Your instructions
Give again, unaltered, the lines of the listing below that run from the line having "let new_word : List" through the line having "let m := PySem.Int.floordiv tot n".

Exercise data
________________________

-- B replaces A's tail recursion over the whole string state: it computes the number of
-- padding steps in closed form ((-len) % abs(n)), scans the padding candidates with one
-- for-loop over that range, and converts only the first block instead of building and
-- int()-converting all n blocks (objective: alternative decomposition).


-- ===== PORT A =====
-- dist = (-L) % abs(n) : how many padding steps A's recursion would take (Source B line 3).
def pvDist (n : Int) (p : Nat) : Nat :=
  (PySem.Int.mod (-(p : Int)) ((n.natAbs : Nat) : Int)).toNat

-- int(cs): Python raises ValueError exactly where ofChars? is none; Pre_ excludes those inputs.
def pvInt (cs : List Char) : Int := (PySem.Int.ofChars? cs).getD 0

-- A's code after the "len%n == 0" test: the start/end loop appends the n slices to `blocks`,
-- every block is int()-converted in place, new_word = str(blocks[0])*n, bumped to
-- str(blocks[0]+1)*n when int(new_word) <= int(s).  blocks[0] on an empty list is IndexError
-- (only n < 1 reaches it); Pre_ excludes that.
def pvBlockA (cs : List Char) (n : Int) : List Char :=
  let m := PySem.Int.floordiv ((cs.length : Int)) n
  let st := (PySem.List.pyRange 0 n 1).foldl
    (fun (acc : List (List Char) × Int × Int) _ =>
      (acc.1 ++ [PySem.List.slice cs (some acc.2.1) (some acc.2.2)], acc.2.2, acc.2.2 + m))
    ([], 0, m)
  let blocks := st.1.map pvInt
  let b0 := (PySem.List.pyGet? blocks 0).getD 0
  let new_word := PySem.List.pyRepeat (PySem.Int.toChars b0) n
  if pvInt new_word ≤ pvInt cs then PySem.List.pyRepeat (PySem.Int.toChars (b0 + 1)) n
  else new_word

-- A's recursion, with fuel for totality only: the string length grows by 1 per call and the
-- recursion stops when it is divisible by n, so within |n| steps; fuel |n|+1 is never
-- exhausted on inputs the claim covers.
def next_repeatedFuel : Nat → List Char → Int → Int → List Char
  | 0, cs, _, _ => cs
  | fuel + 1, cs, n, lim =>
    if PySem.Int.mod ((cs.length : Int)) n ≠ 0 then
      let new_word : List Char := '1' :: List.replicate cs.length '0'
      if pvInt new_word > lim then new_word
      else next_repeatedFuel fuel new_word n lim
    else pvBlockA cs n

def next_repeated (s : String) (n : Int) (lim : Int) : String :=
  String.mk (next_repeatedFuel (pvDist n s.toList.length + 1) s.toList n lim)

-- ===== PORT B =====
-- Source B's final four lines: head = int(s[:m]); cand = str(head)*n, bumped when int(cand) <= int(s).
def altBlock (cs : List Char) (n : Int) (tot : Int) : List Char :=
  let m := PySem.Int.floordiv tot n
  let head := pvInt (PySem.List.slice cs none (some m))
  let cand := PySem.List.pyRepeat (PySem.Int.toChars head) n
  if pvInt cand ≤ pvInt cs then PySem.List.pyRepeat (PySem.Int.toChars (head + 1)) n
  else cand

-- Source B's `for t in range(L, L+dist): w = '1'+'0'*t; if int(w) > lim: return w`, ported as a
-- recursive scan over the (lazy) range, with fuel for totality only (the scan takes at most
-- dist steps).
def altScan : Nat → Nat → Nat → Int → Option Nat
  | 0, _, _, _ => none
  | fuel + 1, t, stop, lim =>
    if t < stop then
      if lim < pvInt ('1' :: List.replicate t '0') then some t
      else altScan fuel (t + 1) stop lim
    else none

________________________

Answer below
      let new_word : List Char := '1' :: List.replicate cs.length '0'
      if pvInt new_word > lim then new_word
      else next_repeatedFuel fuel new_word n lim
    else pvBlockA cs n

def next_repeated (s : String) (n : Int) (lim : Int) : String :=
  String.mk (next_repeatedFuel (pvDist n s.toList.length + 1) s.toList n lim)

-- ===== PORT B =====
-- Source B's final four lines: head = int(s[:m]); cand = str(head)*n, bumped when int(cand) <= int(s).
def altBlock (cs : List Char) (n : Int) (tot : Int) : List Char :=
  let m := PySem.Int.floordiv tot n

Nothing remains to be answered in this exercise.